Hi Becky, I have noted your comments with interest. I don't know how I would have responded to that thread had I not been raised as a JW. I just know that it offended me.
I apologize for using the word "degrade". I was trying to get a point across and I guess I used language that was to harsh. I too am trying to get over my JW past but I am not trying to get over my sense of morality, wherever that comes from. The thread started off okay, but as it went along people were pulling down their pants showing their behinds and one fellow was completely naked. If that is what you define as "tasteful" then, Becky, that is certainly your perogative. I personally thought it was offensive.
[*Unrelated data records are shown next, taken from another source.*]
-- pv_equiv track=rewrite | github.com/Vuong02011996/ai-engineer | Onnx_tensorRT/Onnx_runtime/full_predict_onnxruntime.py | beat_cluster
-- ===== SOURCE A (Python) =====
-- def beat_cluster(beats, symbols, amps, min_rr):
--     _beats = []
--     _symbols = []
--     _amps = []
--     _lens = []
--     if len(beats) > 0:
--         groups_beat = [beats[0]]
--         groups_syms = [symbols[0]]
--         groups_amps = [amps[0]]
--         for index in range(1, len(beats)):
--             if (beats[index] - groups_beat[-1]) > min_rr:
--                 _beats.append(groups_beat.copy())
--                 _symbols.append(groups_syms.copy())
--                 _amps.append(groups_amps.copy())
--                 _lens.append(len(groups_beat))
--
--                 groups_beat.clear()
--                 groups_syms.clear()
--                 groups_amps.clear()
--
--             groups_beat.append(beats[index])
--             groups_syms.append(symbols[index])
--             groups_amps.append(amps[index])
--
--         if len(groups_beat) > 0:
--             _beats.append(groups_beat.copy())
--             _symbols.append(groups_syms.copy())
--             _amps.append(groups_amps.copy())
--             _lens.append(len(groups_beat))
--
--     return _beats, _symbols, _amps, _lens
-- ===== SOURCE B (Python) =====
-- def beat_cluster(beats, symbols, amps, min_rr):
--     n = len(beats)
--     if n == 0:
--         return [], [], [], []
--     # pass 1: boundary indices where the RR gap exceeds min_rr
--     bounds = [0] + [i for i in range(1, n) if beats[i] - beats[i - 1] > min_rr] + [n]
--     segs = list(zip(bounds, bounds[1:]))
--     # pass 2: materialise each segment by slicing
--     _beats = [list(beats[s:e]) for s, e in segs]
--     _symbols = [list(symbols[s:e]) for s, e in segs]
--     _amps = [list(amps[s:e]) for s, e in segs]
--     _lens = [e - s for s, e in segs]
--     return _beats, _symbols, _amps, _lens
-- ===== Notes on version B (the rewrite author's own statement) =====
-- stated objective: alternative
-- what changed: Replaces A's single stateful loop that mutates rolling group buffers with two passes: first collect the boundary indices where the RR gap exceeds min_rr, then build every group, for all three lists and the lengths, by slicing between consecutive boundaries.
import Mathlib
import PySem

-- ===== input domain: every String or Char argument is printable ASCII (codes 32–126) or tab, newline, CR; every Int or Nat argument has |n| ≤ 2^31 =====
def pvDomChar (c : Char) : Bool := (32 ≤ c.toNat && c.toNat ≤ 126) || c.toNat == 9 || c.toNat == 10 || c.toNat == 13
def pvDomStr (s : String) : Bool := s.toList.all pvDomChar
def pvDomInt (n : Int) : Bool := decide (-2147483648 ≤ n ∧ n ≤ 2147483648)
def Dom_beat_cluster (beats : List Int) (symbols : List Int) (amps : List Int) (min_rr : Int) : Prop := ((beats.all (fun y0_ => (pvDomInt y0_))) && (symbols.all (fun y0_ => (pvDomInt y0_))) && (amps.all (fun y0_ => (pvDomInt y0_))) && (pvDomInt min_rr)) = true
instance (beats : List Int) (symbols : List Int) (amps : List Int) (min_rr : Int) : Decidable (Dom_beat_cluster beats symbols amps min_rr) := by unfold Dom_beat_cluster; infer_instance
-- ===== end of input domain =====

-- B replaces A's single stateful loop over mutable group buffers with a boundary-index pass followed by
-- slicing between consecutive boundaries (alternative decomposition, same O(n) cost).


-- ===== PORT A =====
-- the body of A's `for index in range(1, len(beats))` loop, acting on the 7-tuple of locals
-- (_beats, _symbols, _amps, _lens, groups_beat, groups_syms, groups_amps)
def pvStepA (beats : List Int) (symbols : List Int) (amps : List Int) (min_rr : Int)
    (st : List (List Int) × List (List Int) × List (List Int) × List Int × List Int × List Int × List Int)
    (index : Int) : List (List Int) × List (List Int) × List (List Int) × List Int × List Int × List Int × List Int :=
  match st with
  | (bs, ss, aas, ls, gb, gs, ga) =>
    let (bs, ss, aas, ls, gb, gs, ga) :=
      if PySem.List.pyGetD beats index 0 - PySem.List.pyGetD gb (-1) 0 > min_rr then
        (bs ++ [gb], ss ++ [gs], aas ++ [ga], ls ++ [PySem.List.len gb],
         ([] : List Int), ([] : List Int), ([] : List Int))
      else (bs, ss, aas, ls, gb, gs, ga)
    (bs, ss, aas, ls,
     gb ++ [PySem.List.pyGetD beats index 0],
     gs ++ [PySem.List.pyGetD symbols index 0],
     ga ++ [PySem.List.pyGetD amps index 0])

def beat_cluster (beats : List Int) (symbols : List Int) (amps : List Int) (min_rr : Int) : List (List Int) × List (List Int) × List (List Int) × List Int :=
  if 0 < PySem.List.len beats then
    match (PySem.List.pyRange 1 (PySem.List.len beats) 1).foldl (pvStepA beats symbols amps min_rr)
        ([], [], [], [],
         [PySem.List.pyGetD beats 0 0], [PySem.List.pyGetD symbols 0 0], [PySem.List.pyGetD amps 0 0]) with
    | (bs, ss, aas, ls, gb, gs, ga) =>
      if 0 < PySem.List.len gb then
        (bs ++ [gb], ss ++ [gs], aas ++ [ga], ls ++ [PySem.List.len gb])
      else (bs, ss, aas, ls)
  else ([], [], [], [])

-- ===== PORT B =====
-- `[i for i in range(1, k) if beats[i] - beats[i-1] > min_rr]`
def pvCuts (beats : List Int) (min_rr : Int) (k : Int) : List Int :=
  (PySem.List.pyRange 1 k 1).filter
    (fun i => decide (PySem.List.pyGetD beats i 0 - PySem.List.pyGetD beats (i - 1) 0 > min_rr))

-- `list(zip(bounds, bounds[1:]))`
def pvSegs (l : List Int) : List (Int × Int) := l.zip l.tail

def beat_cluster_alt (beats : List Int) (symbols : List Int) (amps : List Int) (min_rr : Int) : List (List Int) × List (List Int) × List (List Int) × List Int :=
  let n := PySem.List.len beats
  if n = 0 then ([], [], [], [])
  else
    let segs := pvSegs ((0 :: pvCuts beats min_rr n) ++ [n])
    (segs.map (fun se => PySem.List.slice beats (some se.1) (some se.2)),
     segs.map (fun se => PySem.List.slice symbols (some se.1) (some se.2)),
     segs.map (fun se => PySem.List.slice amps (some se.1) (some se.2)),
     segs.map (fun se => se.2 - se.1))

-- ===== PRECONDITION & SPEC =====
-- Pre_ excludes exactly the inputs where A raises IndexError: symbols or amps shorter than beats
-- (A reads symbols[i] and amps[i] for every i < len(beats)).
def Pre_beat_cluster (beats : List Int) (symbols : List Int) (amps : List Int) (min_rr : Int) : Prop :=
  beats.length ≤ symbols.length ∧ beats.length ≤ amps.length
instance (beats : List Int) (symbols : List Int) (amps : List Int) (min_rr : Int) : Decidable (Pre_beat_cluster beats symbols amps min_rr) := by unfold Pre_beat_cluster; infer_instance

def pvWitness_beat_cluster : List Int × List Int × List Int × Int := ([0, 5, 6], [1, 2, 3], [7, 8, 9], 2)

def Spec_beat_cluster (beats : List Int) (symbols : List Int) (amps : List Int) (min_rr : Int) (out : List (List Int) × List (List Int) × List (List Int) × List Int) : Prop := out = beat_cluster_alt beats symbols amps min_rr
instance (beats : List Int) (symbols : List Int) (amps : List Int) (min_rr : Int) (out : List (List Int) × List (List Int) × List (List Int) × List Int) : Decidable (Spec_beat_cluster beats symbols amps min_rr out) := by unfold Spec_beat_cluster; infer_instance

-- ===== CLAIM (what is proved, stated in full; the proofs are below) =====
def Claim_equal_beat_cluster : Prop := ∀ (beats : List Int) (symbols : List Int) (amps : List Int) (min_rr : Int), Dom_beat_cluster beats symbols amps min_rr → Pre_beat_cluster beats symbols amps min_rr → Spec_beat_cluster beats symbols amps min_rr (beat_cluster beats symbols amps min_rr)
also don't like to blame all of my actions on JW upbringing. Sometimes we are just the people we are. I have been thinking, maybe its the age difference. I am 38 years old and all of you are younger, I suppose? However, I believe I am excellent shape and I am also not bad to look at (long red hair, green eyes) and it would never occur to me to disrobe and show myself. Am I repressed sexually. Maybe. All things are relative, though, and I don't believe I am. That's why I believe the people participating in the forum should have respect for the personalties of all who share. I think maybe the point is that I believe that this forum is not the place to "flaunt" your sexuality. I may have fotgotten some questions you asked, if I did I ask that you please respond and remind me. Regards.